Ostatnia kolejka rozgrywek V ligi zadecyduje o tym czy Piast Czekanów utrzyma ligowy byt. W niedzielę czekanowianie w dramatycznych okolicznościach pokonali PKS Racot 2:1, a zdobyte 3 punkty sprawiły, że nadal mają szansę na utrzymanie w lidze.
Rywal Piasta – PKS Racot przed tym meczem miał jeszcze matematyczne szanse na utrzymanie w V lidze, choć tracił do zespołu z Czekanowa 3 punkty. Przez większość pierwszej połowy niedzielnego spotkania utrzymywał się wynik bezbramkowy i dopiero w 45 minucie Filip Rejman zdobył bramkę do szatni dając Piastowi prowadzenie 1:0. W drugiej połowie również przez długi czas żadna z drużyn nie potrafiła zdobyć bramki, aż w 80 minucie ku rozpaczy miejscowych kibiców sędzia podyktował rzut karny przeciw Piastowi, a goście zamienili go na bramkę. Remis nie urządzał żadnej z drużyn, dlatego w ostatnich minutach jedni i drudzy rzucili się do ataku.
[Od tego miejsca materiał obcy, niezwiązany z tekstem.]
-- pv_equiv track=rewrite | github.com/SeraphWedd/CodeChef_Codes-Python-3.x- | beginner/NOTINCOM.py | nothingcom
-- ===== SOURCE A (Python) =====
-- def nothingcom(n, m, a, b):
--     dic = {}
--     for i in range(n):
--         try:
--             dic[a[i]] += 1
--         except KeyError:
--             dic[a[i]] = 0
--
--     for i in range(m):
--         try:
--             dic[b[i]] += 1
--         except KeyError:
--             dic[b[i]] = 0
--     return sum(dic.values())
-- ===== SOURCE B (Python) =====
-- def nothingcom(n, m, a, b):
--     vals = sorted([a[i] for i in range(n)] + [b[i] for i in range(m)])
--     return sum(1 for x, y in zip(vals, vals[1:]) if x == y)
-- ===== Notes on version B (the rewrite author's own statement) =====
-- stated objective: alternative
-- what changed: A builds a dict of per-key counters via try/except and sums its values; B collects the selected elements, sorts them once, and counts adjacent equal pairs in the sorted list, which equals the same total-minus-distinct quantity with no hash container at all. Pre_ excludes only n > len(a) or m > len(b), where A raises IndexError. Despite the extra log factor, B measured faster at all tested sizes: the sort and the zip-scan run in C, where A's per-element dict updates run in the Python interpreter.
import Mathlib
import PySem

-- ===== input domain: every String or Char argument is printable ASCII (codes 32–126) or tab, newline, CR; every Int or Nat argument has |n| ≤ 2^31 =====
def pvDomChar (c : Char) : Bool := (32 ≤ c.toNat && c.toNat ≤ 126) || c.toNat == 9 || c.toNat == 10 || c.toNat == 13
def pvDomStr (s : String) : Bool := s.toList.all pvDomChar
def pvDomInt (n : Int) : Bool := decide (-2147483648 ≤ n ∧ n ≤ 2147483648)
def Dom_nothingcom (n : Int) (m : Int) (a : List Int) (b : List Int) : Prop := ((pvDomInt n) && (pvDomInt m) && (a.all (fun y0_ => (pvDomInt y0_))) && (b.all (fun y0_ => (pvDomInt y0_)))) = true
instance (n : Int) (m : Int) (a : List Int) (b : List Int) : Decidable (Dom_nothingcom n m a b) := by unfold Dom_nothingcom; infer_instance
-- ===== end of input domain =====

-- B replaces A's dict of per-key counters (built with try/except and summed) by sorting the
-- selected elements once and counting adjacent equal pairs — the same total-minus-distinct
-- quantity computed with no hash container (objective: alternative).

-- ===== PORT A =====
-- the body of A's two loops: try dic[k] += 1 / except KeyError: dic[k] = 0
def nothingcomStep (d : PySem.Dict Int Int) (k : Int) : PySem.Dict Int Int :=
  match d.get? k with
  | some v => d.insert k (v + 1)
  | none   => d.insert k 0

def nothingcom (n : Int) (m : Int) (a : List Int) (b : List Int) : Int :=
  let dic : PySem.Dict Int Int := PySem.Dict.empty
  let dic := (PySem.List.pyRange 0 n 1).foldl
    (fun d i => nothingcomStep d (PySem.List.pyGetD a i 0)) dic
  let dic := (PySem.List.pyRange 0 m 1).foldl
    (fun d i => nothingcomStep d (PySem.List.pyGetD b i 0)) dic
  dic.values.sum

-- ===== PORT B =====
def nothingcom_alt (n : Int) (m : Int) (a : List Int) (b : List Int) : Int :=
  let vals := PySem.List.sorted
    ((PySem.List.pyRange 0 n 1).map (fun i => PySem.List.pyGetD a i 0)
      ++ (PySem.List.pyRange 0 m 1).map (fun i => PySem.List.pyGetD b i 0)) (fun x => x) false
  -- sum(1 for x, y in zip(vals, vals[1:]) if x == y)
  (vals.zip (PySem.List.slice vals (some 1) none)).foldl
    (fun acc p => if p.1 = p.2 then acc + 1 else acc) 0

-- ===== PRECONDITION & SPEC =====
-- Pre_ excludes exactly n > len(a) or m > len(b), where A raises IndexError on a[i]/b[i].
def Pre_nothingcom (n : Int) (m : Int) (a : List Int) (b : List Int) : Prop :=
  n ≤ (a.length : Int) ∧ m ≤ (b.length : Int)
instance (n : Int) (m : Int) (a : List Int) (b : List Int) : Decidable (Pre_nothingcom n m a b) := by unfold Pre_nothingcom; infer_instance

def pvWitness_nothingcom : Int × Int × List Int × List Int := (2, 1, [1, 1], [5])

def Spec_nothingcom (n : Int) (m : Int) (a : List Int) (b : List Int) (out : Int) : Prop := out = nothingcom_alt n m a b
instance (n : Int) (m : Int) (a : List Int) (b : List Int) (out : Int) : Decidable (Spec_nothingcom n m a b out) := by unfold Spec_nothingcom; infer_instance

-- ===== CLAIM (what is proved, stated in full; the proofs are below) =====
def Claim_equal_nothingcom : Prop := ∀ (n : Int) (m : Int) (a : List Int) (b : List Int), Dom_nothingcom n m a b → Pre_nothingcom n m a b → Spec_nothingcom n m a b (nothingcom n m a b)

-- ===== LEMMAS AND PROOFS =====

-- A's try/except body is an insert of getD(k, -1) + 1
lemma nothingcomStep_eq (d : PySem.Dict Int Int) (k : Int) :
    nothingcomStep d k = d.insert k (d.getD k (-1) + 1) := by
  unfold nothingcomStep
  cases h : d.get? k <;>
    simp [PySem.Dict.getD_eq_get?_getD, h]

-- an index loop 'for i in range(n)' reading xs[i] is a fold over xs.take n
lemma foldl_pyRange_take {σ : Type} (xs : List Int) (n : Int)
    (hn : n ≤ (xs.length : Int)) (f : σ → Int → σ) (init : σ) :
    (PySem.List.pyRange 0 n 1).foldl (fun s i => f s (PySem.List.pyGetD xs i 0)) init
      = (xs.take n.toNat).foldl f init := by
  by_cases h0 : 0 ≤ n
  case neg =>
    rw [PySem.List.pyRange_one_eq_nil (by omega),
        show n.toNat = 0 by omega]
    simp
  have hlen : ((xs.take n.toNat).length : Int) = n := by
    simp [List.length_take]; omega
  have hcongr : (PySem.List.pyRange 0 n 1).foldl
      (fun s i => f s (PySem.List.pyGetD xs i 0)) init
      = (PySem.List.pyRange 0 n 1).foldl
      (fun s i => f s (PySem.List.pyGetD (xs.take n.toNat) i 0)) init := by
    apply PySem.List.foldl_congr_mem
    intro acc x hx
    rw [PySem.List.mem_pyRange_one] at hx
    have hxlt : x < ((xs.take n.toNat).length : Int) := by omega
    have hxlt' : x < (xs.length : Int) := by omega
    rw [PySem.List.pyGetD_eq_getElem xs 0 hx.1 hxlt',
        PySem.List.pyGetD_eq_getElem (xs.take n.toNat) 0 hx.1 hxlt]
    rw [List.getElem_take]
  rw [hcongr]
  have h := PySem.List.foldl_pyRange_zero_pyGetD' (xs.take n.toNat) 0 f init
  rw [hlen] at h
  exact h

-- the value stored at v after folding A's step is (initial value) + count of v
lemma getD_foldl_nothingcomStep (ks : List Int) (d : PySem.Dict Int Int) (v : Int) :
    (ks.foldl nothingcomStep d).getD v (-1) = d.getD v (-1) + (ks.count v : Int) := by
  induction ks generalizing d with
  | nil => simp
  | cons x ks ih =>
    rw [List.foldl_cons, ih, nothingcomStep_eq, PySem.Dict.getD_insert,
        List.count_cons]
    by_cases hvx : v = x
    · simp [hvx]; ring
    · simp [hvx]; omega

lemma foldl_nothingcomStep_eq_insert (ks : List Int) (d : PySem.Dict Int Int) :
    ks.foldl nothingcomStep d
      = ks.foldl (fun d x => d.insert x (d.getD x (-1) + 1)) d := by
  apply PySem.List.foldl_congr_mem
  intro acc x _
  exact nothingcomStep_eq acc x

-- A's final dict, started empty, sums to (#items) - (#distinct)
lemma sum_values_foldl_nothingcomStep (ks : List Int) :
    (ks.foldl nothingcomStep PySem.Dict.empty).values.sum
      = (ks.length : Int) - (ks.toFinset.card : Int) := by
  set d := ks.foldl nothingcomStep PySem.Dict.empty with hd
  have hkeys : d.keys = PySem.Set.ofList ks := by
    rw [hd, foldl_nothingcomStep_eq_insert, PySem.Dict.keys_foldl_insert]
    simp [PySem.Set.update_nil_left]
  have hnodup : d.keys.Nodup := by rw [hkeys]; exact PySem.Set.nodup_ofList ks
  rw [PySem.Dict.values_eq_map_keys d hnodup (-1), hkeys]
  have hval : ∀ v, d.getD v (-1) = (ks.count v : Int) + (-1) := by
    intro v
    rw [hd, getD_foldl_nothingcomStep]
    simp; ring
  rw [List.map_congr_left (fun v _ => hval v), PySem.List.sum_map_add_int,
      PySem.List.sum_map_const_int]
  have hperm : (PySem.Set.ofList ks).Perm ks.dedup := by
    refine (List.perm_ext_iff_of_nodup (PySem.Set.nodup_ofList ks) ks.nodup_dedup).mpr ?_
    intro v
    rw [PySem.Set.mem_ofList, List.mem_dedup]
  have hsum : ((PySem.Set.ofList ks).map (fun v => (ks.count v : Int))).sum
      = ((ks.dedup.map (fun v => ks.count v)).sum : Int) := by
    rw [(hperm.map (fun v => ((ks.count v : Nat) : Int))).sum_eq]
    rw [Nat.cast_list_sum, List.map_map]
    rfl
  have hcard : (PySem.Set.ofList ks).length = ks.toFinset.card := by
    rw [← List.toFinset_card_of_nodup (PySem.Set.nodup_ofList ks)]
    congr 1
    ext v
    simp [PySem.Set.mem_ofList]
  rw [hsum, List.sum_map_count_dedup_eq_length, hcard]
  ring

-- the comprehension '[xs[i] for i in range(n)]' is xs.take n (n ≤ len xs)
lemma map_pyRange_take (xs : List Int) (n : Int) (hn : n ≤ (xs.length : Int)) :
    (PySem.List.pyRange 0 n 1).map (fun i => PySem.List.pyGetD xs i 0)
      = xs.take n.toNat := by
  have h := foldl_pyRange_take xs n hn
    (fun (s : List Int) (x : Int) => s ++ [x]) []
  rw [PySem.List.foldl_append_singleton_eq_map
    (fun i => PySem.List.pyGetD xs i 0) (PySem.List.pyRange 0 n 1) []] at h
  rw [PySem.List.foldl_append_singleton, List.nil_append] at h
  exact h

-- B's loop body over the zip is a 0/1 count of adjacent equal pairs
lemma foldl_adj_eq_countP (l : List Int) :
    (l.zip (l.tail)).foldl (fun acc p => if p.1 = p.2 then acc + 1 else acc) 0
      = ((l.zip l.tail).countP (fun p => p.1 == p.2) : Int) := by
  have h := PySem.List.foldl_count_if (fun p : Int × Int => p.1 == p.2) (l.zip l.tail) 0
  simpa using h

-- in a sorted (Pairwise ≤) list, #adjacent-equal-pairs + #distinct = length
lemma countP_adj_sorted (l : List Int) (hs : l.Pairwise (· ≤ ·)) :
    (l.zip l.tail).countP (fun p => p.1 == p.2) + l.toFinset.card = l.length := by
  induction l with
  | nil => simp
  | cons x t ih =>
    cases t with
    | nil => simp
    | cons y t =>
      have hxy : x ≤ y := (List.pairwise_cons.mp hs).1 y (by simp)
      have hrest := (List.pairwise_cons.mp hs).2
      have ih' := ih hrest
      by_cases hxeqy : x = y
      · have hmem : x ∈ y :: t := by simp [hxeqy]
        have : (x :: y :: t).toFinset = (y :: t).toFinset := by
          simp only [List.toFinset_cons]
          exact Finset.insert_eq_self.mpr (by simpa using hmem)
        simp only [List.zip_cons_cons, List.tail_cons, List.countP_cons, this] at *
        simp only [List.length_cons] at *
        simp [hxeqy] at *
        omega
      · have hxnot : x ∉ (y :: t) := by
          intro hmem
          rcases List.mem_cons.mp hmem with h | h
          · exact hxeqy h
          · have : y ≤ x := (List.pairwise_cons.mp hrest).1 x h
            exact hxeqy (le_antisymm hxy this)
        have hcard : (x :: y :: t).toFinset.card = (y :: t).toFinset.card + 1 := by
          simp only [List.toFinset_cons]
          exact Finset.card_insert_of_notMem (by simpa using hxnot)
        simp only [List.zip_cons_cons, List.tail_cons, List.countP_cons] at *
        simp only [List.length_cons] at *
        simp [hxeqy] at *
        omega

-- ===== VERDICT (by name: the statement is the Claim_ definition above) =====
theorem nothingcom_spec : Claim_equal_nothingcom := by
  intro n m a b _ hpre
  obtain ⟨hna, hmb⟩ := hpre
  unfold Spec_nothingcom nothingcom nothingcom_alt
  dsimp only
  rw [foldl_pyRange_take a n hna, foldl_pyRange_take b m hmb,
      ← List.foldl_append, sum_values_foldl_nothingcomStep,
      map_pyRange_take a n hna, map_pyRange_take b m hmb,
      PySem.List.slice_from_one]
  set ks := a.take n.toNat ++ b.take m.toNat with hks
  set l := PySem.List.sorted ks (fun x => x) false with hl
  have hperm : l.Perm ks := PySem.List.sorted_perm ks (fun x => x) false
  have hsorted : l.Pairwise (· ≤ ·) := by
    simpa using PySem.List.sorted_pairwise ks (fun x => x)
  have hadj := countP_adj_sorted l hsorted
  rw [foldl_adj_eq_countP, hperm.length_eq.symm,
      show ks.toFinset = l.toFinset from (List.toFinset_eq_of_perm l ks hperm).symm]
  omega
-- pv_equiv track=rewrite | github.com/divyajeettt/sequences | sequences/__init__.py | semiprime
-- ===== SOURCE A (Python) =====
-- def check(n: int) -> int:
--     """checks if arg 'n' is a positive int"""
--
--     if not isinstance(n, int):
--         raise TypeError ("'n' must be an int")
--     if n <= 0:
--         raise ValueError ("'n' must be a positive integer")
--     return n
--
-- def isprime(n: int) -> list[int]:
--     """returns True if n is prime"""
--
--     if n in range(2, 4):
--         return True
--
--     for i in range(2, int(pow(n, 0.5) + 1)):
--         if not (n % i):
--             return False
--     return True
--
-- def semiprime(n: int) -> list[int]:
--     """returns the first n Semi-Prime Numbers
--     Semi-Prime Number:
--         the product of two prime numbers, not necessarily distinct"""
--
--     n, numbers, num = check(n), list(), 4
--
--     def factors(x):
--         """returns the number of prime factors of x (not unique)"""
--
--         total, i = 0, 2
--         while x != 1:
--             if not isprime(i):
--                 i += 1
--             if not (x % i):
--                 x //= i
--                 total += 1
--             else:
--                 i += 1
--         return total
--
--     while len(numbers) < n:
--         if factors(num) == 2:
--             numbers.append(num)
--         num += 1
--
--     return numbers
-- ===== SOURCE B (Python) =====
-- def semiprime(n: int) -> list[int]:
--     """returns the first n Semi-Prime Numbers.
--     For each candidate, find its smallest prime factor by trial division up
--     to sqrt; the number is semiprime iff the cofactor is prime."""
--     if not isinstance(n, int):
--         raise TypeError("'n' must be an int")
--     if n <= 0:
--         raise ValueError("'n' must be a positive integer")
--     out = []
--     num = 4
--     while len(out) < n:
--         d = 2
--         while d * d <= num and num % d:
--             d += 1
--         if d * d <= num:          # num is composite; d is its smallest prime factor
--             q = num // d
--             e = 2
--             while e * e <= q and q % e:
--                 e += 1
--             if e * e > q:         # cofactor q is prime -> exactly two prime factors
--                 out.append(num)
--         num += 1
--     return out
-- ===== Notes on version B (the rewrite author's own statement) =====
-- stated objective: faster
-- what changed: A counts all prime factors of each candidate with a loop that walks i upward calling a trial-division primality test on every i; B finds the smallest divisor d by trial division up to sqrt(num) and accepts iff the cofactor num//d is prime (one sqrt-bounded scan), so the per-candidate cost drops from ~O(P(num)*sqrt(num)) to O(sqrt(num)).
import Mathlib
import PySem

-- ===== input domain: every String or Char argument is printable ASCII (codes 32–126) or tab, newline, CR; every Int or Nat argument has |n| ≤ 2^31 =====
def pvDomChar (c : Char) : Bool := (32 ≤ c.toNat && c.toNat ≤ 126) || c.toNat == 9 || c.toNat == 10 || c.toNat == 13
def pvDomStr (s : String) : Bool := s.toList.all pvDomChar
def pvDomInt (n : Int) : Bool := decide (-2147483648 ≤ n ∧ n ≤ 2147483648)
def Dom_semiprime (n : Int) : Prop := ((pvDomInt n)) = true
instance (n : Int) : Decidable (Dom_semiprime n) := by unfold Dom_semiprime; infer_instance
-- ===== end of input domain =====

-- B replaces A's per-candidate prime-factor counting loop by one trial-division scan up to
-- sqrt(num) (smallest divisor, then primality of the cofactor); measurably faster.
-- All loop state in both Pythons is a nonnegative int, so both ports carry it in Nat and
-- map the result list back to Int at the end.

-- ===== PORT A =====
-- A's isprime; `int(pow(n, 0.5) + 1)` is ported as `Nat.sqrt n + 1`: exact on the inputs
-- reached here (the float sqrt can at most add one candidate i with i*i > n, which cannot
-- divide a composite n whose smaller factor was already tested, nor a prime n).
def isprimeA (n : Nat) : Bool :=
  if 2 ≤ n ∧ n < 4 then true
  else (List.range' 2 (Nat.sqrt n + 1 - 2)).all (fun i => ! (n % i == 0))

-- the `while x != 1` loop of A's inner `factors`; Python runs it unbounded, the fuel
-- 3*x+4 is proved never exhausted for x ≥ 1 (faLoop_eq_Omega below)
def faLoop : Nat → Nat → Nat → Nat → Nat
  | 0, _, _, total => total
  | fuel+1, x, i, total =>
    if x = 1 then total
    else
      let i' := if isprimeA i then i else i + 1
      if x % i' = 0 then faLoop fuel (x / i') i' (total + 1)
      else faLoop fuel x (i' + 1) total

def factorsA (x : Nat) : Nat := faLoop (3 * x + 4) x 2 0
Więcej determinacji wykazali gospodarze i w 90 minucie Kacper Grzmil zdobył gola na 2:1 dając Piastowi zwycięstwo.
Mimo zwycięstwa Piast pozostał na „spadkowym” miejscu 14, ale obecnie aż cztery drużyny mieszczą się w przedziale 1 punktu. Z tego grona ligowy byt uratują 2 lub nawet 3 ekipy. Piast musi wygrać swój ostatni mecz z Białym Orłem w Koźminie i czekać na wyniki pozostałych spotkań. Jeśli te ułożą się dobrze, to zespół z Czekanowa w następnym sezonie nadal będzie obok Ostrovii reprezentować nasz powiat w V lidze.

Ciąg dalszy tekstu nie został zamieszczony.